Faktor Pemicu Stres 4 (Kebimbangan dan Kemunafikan)

Keraguan yang meliputi individu yang ingin mengambil keputusan dalam perkara penting hidupnya, seperti pernikahan, pekerjaan, atau kuliah berpotensi menjadikannya tertekan dan mengalami stres. Kebimbangan dan keragu-raguan menjadi penyebab munculnya berbagai jenis penyakit kejiwaan dan akarnya adalah perasaan inferior dan kecendrungan untuk ikut-ikutan.
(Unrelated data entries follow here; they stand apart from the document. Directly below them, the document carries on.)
-- pv_equiv track=rewrite | github.com/Fermansky/gsmis2csv | gsmis2csv.py | translate_weeks
-- ===== SOURCE A (Python) =====
-- def translate_weeks(week_string):
--     start = None
--     end = None
--     result = []
--
--     for i in range(len(week_string)):
--         if week_string[i] == '1':
--             if start is None:
--                 start = i + 1  # 找到起始点
--             end = i + 1  # 更新终止点
--         elif start is not None:
--             # 当前是 '0' 并且之前有起始点
--             if start == end:
--                 result.append(str(start))
--             else:
--                 result.append(f"{start}-{end}")
--             start = None
--             end = None
--
--     # 处理字符串末尾的连续 '1'
--     if start is not None:
--         if start == end:
--             result.append(str(start))
--         else:
--             result.append(f"{start}-{end}")
--
--     return "、".join(result)
-- ===== SOURCE B (Python) =====
-- def translate_weeks(week_string):
--     ones = [i + 1 for i, c in enumerate(week_string) if c == '1']
--     starts = [q for p, q in zip([None] + ones, ones) if p != q - 1]
--     ends = [p for p, q in zip(ones, ones[1:] + [None]) if q != p + 1]
--     return "、".join(str(s) if s == e else f"{s}-{e}" for s, e in zip(starts, ends))
-- ===== Notes on version B (the rewrite author's own statement) =====
-- stated objective: alternative
-- what changed: Replaces A's single-pass start/end/None state machine (with its separate end-of-string epilogue) by staged passes: collect the 1-based positions of the set bits, detect run starts and run ends independently by zipping the position list against its shifted copies, then zip starts with ends and format.
import Mathlib
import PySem

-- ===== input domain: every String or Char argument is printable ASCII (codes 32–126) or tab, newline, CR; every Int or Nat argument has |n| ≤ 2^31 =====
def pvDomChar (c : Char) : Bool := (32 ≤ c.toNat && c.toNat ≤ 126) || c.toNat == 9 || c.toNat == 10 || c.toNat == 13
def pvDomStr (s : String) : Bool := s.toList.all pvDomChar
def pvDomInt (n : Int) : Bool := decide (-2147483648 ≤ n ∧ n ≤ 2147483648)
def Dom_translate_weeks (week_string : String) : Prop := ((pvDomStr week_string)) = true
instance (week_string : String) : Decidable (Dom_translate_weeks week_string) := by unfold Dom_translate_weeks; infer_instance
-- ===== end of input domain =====

-- B replaces A's single-pass start/end/None state machine by staged passes: collect the
-- 1-based positions of the set bits, detect run starts and run ends independently by zipping the
-- position list against its shifted copies, then zip starts with ends and format.
-- Objective: alternative decomposition, same cost.

-- ===== PORT A =====
-- A's loop over range(len(week_string)): recursion over the characters with the 1-based
-- position i (Python's i+1) and the state (start, end, result); branches in Python's order.
-- pvClose = the body of A's "elif start is not None" branch (append the run's text, reset);
-- the (some, none) state is unreachable in Python (end is set whenever start is).
def pvClose : (Option Int × Option Int × List String) → (Option Int × Option Int × List String)
  | (some s, some e, res) =>
      (none, none, res ++ [if s = e then PySem.Int.toStr s else PySem.Int.toStr s ++ "-" ++ PySem.Int.toStr e])
  | (some s, none, res) => (none, none, res ++ [PySem.Int.toStr s ++ "-None"])
  | (none, stop, res) => (none, stop, res)

def translateLoopA : List Char → Int → (Option Int × Option Int × List String) → (Option Int × Option Int × List String)
  | [], _, st => st
  | c :: rest, i, (start, stop, res) =>
    if c = '1' then
      -- start = i+1 if start is None; end = i+1
      translateLoopA rest (i + 1) ((match start with | none => some i | some s => some s), some i, res)
    else
      translateLoopA rest (i + 1) (pvClose (start, stop, res))

def translate_weeks (week_string : String) : String :=
  match translateLoopA week_string.toList 1 (none, none, []) with
  | (some s, some e, res) =>
      String.intercalate "、" (res ++ [if s = e then PySem.Int.toStr s else PySem.Int.toStr s ++ "-" ++ PySem.Int.toStr e])
  | (some s, none, res) => String.intercalate "、" (res ++ [PySem.Int.toStr s ++ "-None"])  -- unreachable in Python
  | (none, _, res) => String.intercalate "、" res

-- ===== PORT B =====
-- ones = [i + 1 for i, c in enumerate(week_string) if c == '1']
def pvOnes (cs : List Char) : List Int :=
  (PySem.List.enumerate cs 0).filterMap (fun ic => if ic.2 = '1' then some (ic.1 + 1) else none)

-- starts = [q for p, q in zip([None] + ones, ones) if p != q - 1]   (None != int is True)
def pvStarts (ones : List Int) : List Int :=
  ((none :: ones.map some).zip ones).filterMap
    (fun pq => if pq.1 ≠ some (pq.2 - 1) then some pq.2 else none)

-- ends = [p for p, q in zip(ones, ones[1:] + [None]) if q != p + 1]
def pvEnds (ones : List Int) : List Int :=
  (ones.zip ((ones.drop 1).map some ++ [none])).filterMap
    (fun pq => if pq.2 ≠ some (pq.1 + 1) then some pq.1 else none)

-- str(s) if s == e else f"{s}-{e}"
def pvFmt (p : Int × Int) : String :=
  if p.1 = p.2 then PySem.Int.toStr p.1 else PySem.Int.toStr p.1 ++ "-" ++ PySem.Int.toStr p.2

def translate_weeks_alt (week_string : String) : String :=
  let ones := pvOnes week_string.toList
  String.intercalate "、" (((pvStarts ones).zip (pvEnds ones)).map pvFmt)

-- ===== PRECONDITION & SPEC =====
def Spec_translate_weeks (week_string : String) (out : String) : Prop := out = translate_weeks_alt week_string
instance (week_string : String) (out : String) : Decidable (Spec_translate_weeks week_string out) := by unfold Spec_translate_weeks; infer_instance

-- ===== CLAIM (what is proved, stated in full; the proofs are below) =====
def Claim_equal_translate_weeks : Prop := ∀ (week_string : String), Dom_translate_weeks week_string → Spec_translate_weeks week_string (translate_weeks week_string)

-- ===== LEMMAS AND PROOFS =====

-- the maximal runs of '1' as (start, end) pairs, 1-based; i = position of the head char
def pvRuns : List Char → Int → List (Int × Int)
  | [], _ => []
  | c :: rest, i =>
    let r := pvRuns rest (i + 1)
    if c = '1' then
      match r with
      | (s, e) :: t => if s = i + 1 then (i, e) :: t else (i, i) :: (s, e) :: t
      | [] => [(i, i)]
    else r

-- group a list of ints into maximal runs of consecutive values
def runsOf : List Int → List (Int × Int)
  | [] => []
  | p :: rest =>
    match runsOf rest with
    | (s, e) :: t => if s = p + 1 then (p, e) :: t else (p, p) :: (s, e) :: t
    | [] => [(p, p)]

-- tail of pvStarts: select the values not preceded by their predecessor
def selS (prev : Option Int) : List Int → List Int
  | [] => []
  | q :: t => (if prev ≠ some (q - 1) then [q] else []) ++ selS (some q) t

-- A's epilogue ("handle trailing '1's") applied to a final state.
def pvFinish : (Option Int × Option Int × List String) → List String
  | (some s, some e, res) => res ++ [pvFmt (s, e)]
  | (some s, none, res) => res ++ [PySem.Int.toStr s ++ "-None"]
  | (none, _, res) => res

-- merge a pending run (s, e) in front of the runs of the rest (head position e+1).
def pvPend (s e : Int) : List (Int × Int) → List (Int × Int)
  | (s', e') :: t => if s' = e + 1 then (s, e') :: t else (s, e) :: (s', e') :: t
  | [] => [(s, e)]

lemma pvRuns_head_ge : ∀ (cs : List Char) (i s e : Int) (t : List (Int × Int)),
    pvRuns cs i = (s, e) :: t → i ≤ s := by
  intro cs
  induction cs with
  | nil => intro i s e t h; simp [pvRuns] at h
  | cons c rest ih =>
    intro i s e t h
    simp only [pvRuns] at h
    by_cases hc : c = '1'
    · simp only [hc] at h
      rcases hr : pvRuns rest (i + 1) with _ | ⟨⟨s', e'⟩, t'⟩
      · rw [hr] at h; simp at h; omega
      · rw [hr] at h
        by_cases hs : s' = i + 1
        · simp [hs] at h; omega
        · simp [hs] at h; omega
    · rw [if_neg hc] at h
      have := ih (i + 1) s e t h
      omega

lemma pvMain : ∀ (cs : List Char),
    (∀ (i : Int) (res : List String),
        pvFinish (translateLoopA cs i (none, none, res)) = res ++ (pvRuns cs i).map pvFmt)
    ∧ (∀ (e s : Int) (res : List String),
        pvFinish (translateLoopA cs (e + 1) (some s, some e, res)) = res ++ (pvPend s e (pvRuns cs (e + 1))).map pvFmt) := by
  intro cs
  induction cs with
  | nil =>
    constructor
    · intro i res; simp [translateLoopA, pvRuns, pvFinish]
    · intro e s res; simp [translateLoopA, pvRuns, pvFinish, pvPend]
  | cons c rest ih =>
    constructor
    · intro i res
      by_cases hc : c = '1'
      · have h := ih.2 i i res
        simp only [translateLoopA, hc, reduceIte]
        rw [h]
        simp only [pvRuns, reduceIte]
        rcases hr : pvRuns rest (i + 1) with _ | ⟨⟨s', e'⟩, t'⟩
        · simp [pvPend]
        · by_cases hs : s' = i + 1 <;> simp [pvPend, hs]
      · have h := ih.1 (i + 1) res
        simp only [translateLoopA, if_neg hc, pvClose]
        rw [h]
        simp [pvRuns, hc]
    · intro e s res
      by_cases hc : c = '1'
      · have h := ih.2 (e + 1) s res
        simp only [translateLoopA, hc, reduceIte]
        rw [h]
        simp only [pvRuns, reduceIte]
        rcases hr : pvRuns rest (e + 1 + 1) with _ | ⟨⟨s', e'⟩, t'⟩
        · simp [pvPend]
        · by_cases hs : s' = e + 1 + 1 <;> simp [pvPend, hs]
      · have h := ih.1 (e + 1 + 1) (res ++ [if s = e then PySem.Int.toStr s else PySem.Int.toStr s ++ "-" ++ PySem.Int.toStr e])
        simp only [translateLoopA, if_neg hc, pvClose]
        rw [h]
        simp only [pvRuns, if_neg hc]
        rcases hr : pvRuns rest (e + 1 + 1) with _ | ⟨⟨s', e'⟩, t'⟩
        · simp [pvPend, pvFmt]
        · have hge := pvRuns_head_ge rest (e + 1 + 1) s' e' t' hr
          have hs : ¬ s' = e + 1 := by omega
          simp [pvPend, hs, pvFmt]

-- positions of '1' in cs, 1-based from offset i (ones = pvOnesFrom cs 0)
def pvOnesFrom : List Char → Int → List Int
  | [], _ => []
  | c :: rest, i => (if c = '1' then [i + 1] else []) ++ pvOnesFrom rest (i + 1)

lemma pvOnes_eq : ∀ (cs : List Char) (i : Int),
    (PySem.List.enumerate cs i).filterMap (fun ic => if ic.2 = '1' then some (ic.1 + 1) else none)
      = pvOnesFrom cs i := by
  intro cs
  induction cs with
  | nil => intro i; simp [PySem.List.enumerate_nil, pvOnesFrom]
  | cons c rest ih =>
    intro i
    rw [PySem.List.enumerate_cons, List.filterMap_cons]
    by_cases hc : c = '1' <;> simp [pvOnesFrom, hc, ih (i + 1)]

lemma pvRuns_eq_runsOf : ∀ (cs : List Char) (i : Int),
    pvRuns cs (i + 1) = runsOf (pvOnesFrom cs i) := by
  intro cs
  induction cs with
  | nil => intro i; simp [pvRuns, pvOnesFrom, runsOf]
  | cons c rest ih =>
    intro i
    by_cases hc : c = '1'
    · simp only [pvRuns, pvOnesFrom, hc, reduceIte, List.singleton_append, runsOf]
      rw [show i + 1 + 1 = (i + 1) + 1 from rfl, ih (i + 1)]
    · simp only [pvRuns, pvOnesFrom, if_neg hc, List.nil_append]
      exact ih (i + 1)

-- unfolding equations for pvStarts / pvEnds
lemma pvStarts_cons_selS : ∀ (l : List Int) (prev : Option Int),
    ((prev :: l.map some).zip l).filterMap
        (fun pq => if pq.1 ≠ some (pq.2 - 1) then some pq.2 else none)
      = selS prev l := by
  intro l
  induction l with
  | nil => intro prev; simp [selS]
  | cons q t ih =>
    intro prev
    have ihq := ih (some q)
    simp only [ne_eq, ite_not] at ihq ⊢
    by_cases h : prev = some (q - 1) <;> simp [selS, h, ihq]

lemma pvStarts_eq (l : List Int) : pvStarts l = selS none l := by
  unfold pvStarts; exact pvStarts_cons_selS l none

lemma pvEnds_nil : pvEnds [] = [] := by simp [pvEnds]

lemma pvEnds_single (p : Int) : pvEnds [p] = [p] := by simp [pvEnds]

lemma pvEnds_cons2 (p q : Int) (t : List Int) :
    pvEnds (p :: q :: t) = (if q ≠ p + 1 then [p] else []) ++ pvEnds (q :: t) := by
  by_cases h : q = p + 1 <;> simp [pvEnds, h]

lemma runsOf_cons (p : Int) (rest : List Int) :
    runsOf (p :: rest) = (match runsOf rest with
      | (s, e) :: t => if s = p + 1 then (p, e) :: t else (p, p) :: (s, e) :: t
      | [] => [(p, p)]) := rfl

lemma runsOf_head : ∀ (q : Int) (t : List Int),
    ∃ e rest, runsOf (q :: t) = (q, e) :: rest := by
  intro q t
  simp only [runsOf]
  rcases runsOf t with _ | ⟨⟨s, e⟩, r⟩
  · exact ⟨q, [], rfl⟩
  · by_cases h : s = q + 1
    · exact ⟨e, r, by simp [h]⟩
    · exact ⟨q, (s, e) :: r, by simp [h]⟩

-- the core: zipping our independently-computed starts and ends recovers the runs
lemma zip_starts_ends : ∀ (l : List Int),
    ((selS none l).zip (pvEnds l)) = runsOf l := by
  intro l
  induction l with
  | nil => simp [selS, pvEnds_nil, runsOf]
  | cons p t ih =>
    rcases t with _ | ⟨q, t'⟩
    · simp [selS, pvEnds_single, runsOf]
    · -- selS none (p :: q :: t') = p :: selS (some p) (q :: t')
      have hsel : selS none (p :: q :: t') = p :: selS (some p) (q :: t') := by
        simp [selS]
      -- and selS none (q :: t') = q :: selS (some q) t'
      have hsel' : selS none (q :: t') = q :: selS (some q) t' := by
        simp [selS]
      by_cases hq : q = p + 1
      · -- run continues: start filter drops q, ends filter drops p
        have hstep : selS (some p) (q :: t') = selS (some q) t' := by
          simp [selS, hq]
        obtain ⟨e, rest, hr⟩ := runsOf_head q t'
        rw [hsel', hr] at ih
        rcases hE : pvEnds (q :: t') with _ | ⟨e0, E'⟩
        · rw [hE] at ih; simp at ih
        · rw [hE] at ih
          simp only [List.zip_cons_cons] at ih
          have he0 : e0 = e := by
            have := List.head_eq_of_cons_eq ih; simpa using congrArg Prod.snd this
          have htail : (selS (some q) t').zip E' = rest := List.tail_eq_of_cons_eq ih
          have hends : pvEnds (p :: q :: t') = e0 :: E' := by
            rw [pvEnds_cons2, if_neg (by simp [hq]), hE]; simp
          rw [hsel, hstep, hends, List.zip_cons_cons, htail, he0]
          conv_rhs => rw [runsOf_cons]
          rw [hr]
          simp [hq]
      · -- run breaks at p: p is both a start-boundary and an end-boundary
        have hstep : selS (some p) (q :: t') = q :: selS (some q) t' := by
          have : ¬ (some p = some (q - 1)) := by
            intro h
            apply hq
            have := Option.some.inj h
            omega
          simp [selS, this]
        have hends : pvEnds (p :: q :: t') = p :: pvEnds (q :: t') := by
          rw [pvEnds_cons2, if_pos hq]; simp
        rw [hsel, hstep, hends, List.zip_cons_cons, ← hsel', ih]
        obtain ⟨e, rest, hr⟩ := runsOf_head q t'
        conv_rhs => rw [runsOf_cons]
        rw [hr]
        have : ¬ q = p + 1 := hq
        simp [this]

-- ===== VERDICT (by name: the statement is the Claim_ definition above) =====
theorem translate_weeks_spec : Claim_equal_translate_weeks := by
  intro ws _
  unfold Spec_translate_weeks translate_weeks translate_weeks_alt
  have hB : pvOnes ws.toList = pvOnesFrom ws.toList 0 := pvOnes_eq ws.toList 0
  have hz : ((pvStarts (pvOnes ws.toList)).zip (pvEnds (pvOnes ws.toList))) = pvRuns ws.toList 1 := by
    rw [hB, pvStarts_eq, zip_starts_ends, show (1 : Int) = 0 + 1 from rfl, pvRuns_eq_runsOf]
  have h := (pvMain ws.toList).1 1 []
  rcases hl : translateLoopA ws.toList 1 (none, none, []) with ⟨st, en, res⟩
  rw [hl] at h
  rcases st with _ | s <;> rcases en with _ | e <;>
    simp only [pvFinish, List.nil_append] at h <;> simp only [hz] <;> rw [← h] <;> simp [pvFmt]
Masalah kebimbangan berkaitan erat dengan kemunafikan (hati bercabang dua). Al-Qur’an memandang persoalan ini dengan dua sudut pandang di atas. Kendati kebimbangan dan kemunafikan merupakan dua fenomena yang berbeda, namun keduanya memiliki banyak kemiripan. Karenanya, dalam konteks ini, ayat-ayat al-Qur’an perihal kemunafikan kiranya relevan dengan pembahasan ini. Pasalnya, kemunafikan atau hati bercabang dua dan kebimbangan bersumber dari penyebab yang sama; tidak smapainya seseorang pada keyakinan. Al-Qur’an mengemukakan ihwal orang yang munafik:

Bangunan-bangunan yang mereka dirikan itu senantiasa menjadi pangkal keraguan dalam hati mereka, kecuali bila hati mereka telah hancur (Q.S at-Taubah:110)
Tentang orang-orang yang enggan berperang dalam perang Badar, al-Qur’an mengungkapkan:
Dalam hati mereka ragu-ragu, karena itu mereka selalu bimbang dalam keragu-raguannya (Q.S at-Taubah:45).

Manusia yang hatinya bercabang acapkali menipu Tuhannya dan beribadah dengan niat mendapatkan pujian oranglan dan didasari kemalasan. Orang yang hatinya bercabang, memiliki penampilan dan mereka mengira itu membahayak dirinya. Saat genderang perang ditabuh, mereka kontan ketakutan dan enggan berada disitu. Penyebabnya sangat jelas; mereka tidak memiliki sandaran ruhani yang sahih dan selalu kehilangan kendali saat menghadapi berbagai masalah seakan-akan nyawa mereka sedang dicabut. Orang-orang munafik selalu membenci orang-orang yang beriman. Ketika berada bersama orang-orang beriman, merka menampakkan keimanannya. Namun saat sendiri, mereka melawan kaum mukmin. Jika orang-orang beriman mengenyam kebahagiaan, mereka kontan menggerutu dalam hati. Sebaliknya, jika keburukan menimpa orang-orang beriman, mereka langsung bersukacita.